Они родились в одном городе в один день одного года. Вместе пошли в школу, вместе закончили ее. На рассвете после выпускного пришли с Днепра, и услыхали «война». Обе остались в городе, обе стали подпольщицами. Моей — «повезло», как сказала Лёля: ее арестовало гестапо, а Лёле — нет: ее взяли свои, когда освободили город. И обвинили в том, что она выдала подпольщиков. Вместе с полицаями и гестаповцами осудили по страшной 58-й статье пункт А — «измена Родине» — и сослали на Колыму. Она выжила там, осталась после освобождения медсестрой в Сусумане, и вот — впервые приехала в отпуск.

Лёля не знала, кто помнит ее в Херсоне, кто верит, что не выдавала она никого. Мама и бабушка мои верили, и Лёля осталась у нас ночевать. Я смотрела на них и выискивала, что у них разного — словно боялась на утро не узнать, какая из них — моя. А ночью, когда бабушка ушла на дежурство в Военный госпиталь, что был через дорогу напротив нашего дома, меня уложили спать, и мама с Лёлей начали шептаться.
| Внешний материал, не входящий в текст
-- pv_equiv track=rewrite | github.com/xlateai/xos | src/core/apps/study/study.py | _kana_line_with_lime_reading
-- ===== SOURCE A (Python) =====
-- def _kana_line_with_lime_reading(kana_line, vk):
--     """Sentence kana row: occurrences of vocab reading ``vk`` in lime, rest muted ``&7``."""
--     ks = str(kana_line)
--     vk = str(vk) if vk is not None else ""
--     if not vk or vk not in ks:
--         return f"&7{ks}&r"
--     parts = ks.split(vk)
--     chunks = []
--     for i, p in enumerate(parts):
--         if p:
--             chunks.append(f"&7{p}&r")
--         if i < len(parts) - 1:
--             chunks.append(f"&a&l{vk}&r")
--     return "".join(chunks)
-- ===== SOURCE B (Python) =====
-- def _kana_line_with_lime_reading(kana_line, vk):
--     """Cursor-based forward scan instead of split/enumerate: chop the string at each
--     occurrence of vk, emitting muted and lime chunks as we go."""
--     ks = str(kana_line)
--     vk = str(vk) if vk is not None else ""
--     if not vk or vk not in ks:
--         return f"&7{ks}&r"
--     out = []
--     rest = ks
--     while True:
--         idx = rest.find(vk)
--         if idx == -1:
--             if rest:
--                 out.append(f"&7{rest}&r")
--             return "".join(out)
--         pre = rest[:idx]
--         if pre:
--             out.append(f"&7{pre}&r")
--         out.append(f"&a&l{vk}&r")
--         rest = rest[idx + len(vk):]
-- ===== Notes on version B (the rewrite author's own statement) =====
-- stated objective: alternative
-- what changed: Replaced the split/parts-list/enumerate decomposition with a cursor-based forward scan that repeatedly calls find and slices off the prefix and the matched occurrence, so no parts list or index bookkeeping is built.
import Mathlib
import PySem

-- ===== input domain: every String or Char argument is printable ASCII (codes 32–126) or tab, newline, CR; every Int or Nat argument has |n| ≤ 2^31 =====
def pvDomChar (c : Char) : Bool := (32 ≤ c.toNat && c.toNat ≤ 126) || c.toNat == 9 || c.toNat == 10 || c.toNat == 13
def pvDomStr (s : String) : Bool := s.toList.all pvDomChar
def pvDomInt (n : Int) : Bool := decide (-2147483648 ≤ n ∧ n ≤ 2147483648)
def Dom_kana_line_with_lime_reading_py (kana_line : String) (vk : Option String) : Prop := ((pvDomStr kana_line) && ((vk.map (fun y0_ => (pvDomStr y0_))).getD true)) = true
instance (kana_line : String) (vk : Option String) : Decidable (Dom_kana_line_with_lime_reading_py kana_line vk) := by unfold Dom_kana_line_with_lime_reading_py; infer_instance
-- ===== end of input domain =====

-- B rewrites A's split/enumerate decomposition as a cursor-based forward scan with find (alternative decomposition; return value only).

-- chunk builders shared by both ports (the f-string pieces "&7…&r" and "&a&l…&r")
def pvMute (p : List Char) : List Char := '&' :: '7' :: (p ++ ['&', 'r'])
def pvLime (vkl : List Char) : List Char := '&' :: 'a' :: '&' :: 'l' :: (vkl ++ ['&', 'r'])
-- ===== normal form of B =====
lemma pv_alt_eq (id_list report : List String) (k : Int) :
    solution_alt id_list report k
      = id_list.map (fun uid =>
          ((pvPairs report).countP
            (fun p => p.1 == uid
              && (decide (p.2 ∈ id_list) && decide (k ≤ (pvCnt report p.2 : Int)))) : Int)) := by
  simp only [solution_alt]
  apply List.map_congr_left
  intro uid _
  congr 1
  apply List.countP_congr
  intro p _
  have hmem : PySem.Set.contains
      (PySem.Set.ofList (id_list.filter (fun r =>
        decide (k ≤ ((PySem.Set.ofList (report.map pvToPair)).countP (fun q => q.2 == r) : Int))))) p.2
      = (decide (p.2 ∈ id_list) && decide (k ≤ (pvCnt report p.2 : Int))) := by
    by_cases hc : p.2 ∈ id_list ∧ k ≤ (pvCnt report p.2 : Int)
    · have : p.2 ∈ id_list.filter (fun r =>
          decide (k ≤ ((PySem.Set.ofList (report.map pvToPair)).countP (fun q => q.2 == r) : Int))) := by
        rw [List.mem_filter]
        exact ⟨hc.1, by simpa [pvCnt, pvPairs] using hc.2⟩
      rw [(PySem.Set.contains_iff _ _).mpr ((PySem.Set.mem_ofList _ _).mpr this)]
      simp [hc.1, hc.2]
    · have hnot : p.2 ∉ id_list.filter (fun r =>
          decide (k ≤ ((PySem.Set.ofList (report.map pvToPair)).countP (fun q => q.2 == r) : Int))) := by
        rw [List.mem_filter]
        intro ⟨h1, h2⟩
        exact hc ⟨h1, by simpa [pvCnt, pvPairs] using h2⟩
      have hfalse : PySem.Set.contains
          (PySem.Set.ofList (id_list.filter (fun r =>
            decide (k ≤ ((PySem.Set.ofList (report.map pvToPair)).countP (fun q => q.2 == r) : Int))))) p.2
          = false := by
        by_contra hcc
        exact hnot ((PySem.Set.mem_ofList _ _).mp
          ((PySem.Set.contains_iff _ _).mp (by revert hcc; cases PySem.Set.contains (PySem.Set.ofList (id_list.filter (fun r => decide (k ≤ ((PySem.Set.ofList (report.map pvToPair)).countP (fun q => q.2 == r) : Int))))) p.2 <;> simp)))
      rw [hfalse]
      rcases Decidable.not_and_iff_not_or_not.mp hc with h | h <;> simp [h]
  rw [hmem]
Сколько им было в том пятьдесят восьмом? Едва перевалило за тридцать.

Они тихо рассказывали друг другу, как их убивали. Мама распалялась и жарко шептала, как ее пытали, как полицай спросил на допросе, знакома ли она с Грицем. Она сказала «нет», а он положил перед ней фото, где они с Грицем стояли рядом зимой, и она не узнала себя в детской шапке.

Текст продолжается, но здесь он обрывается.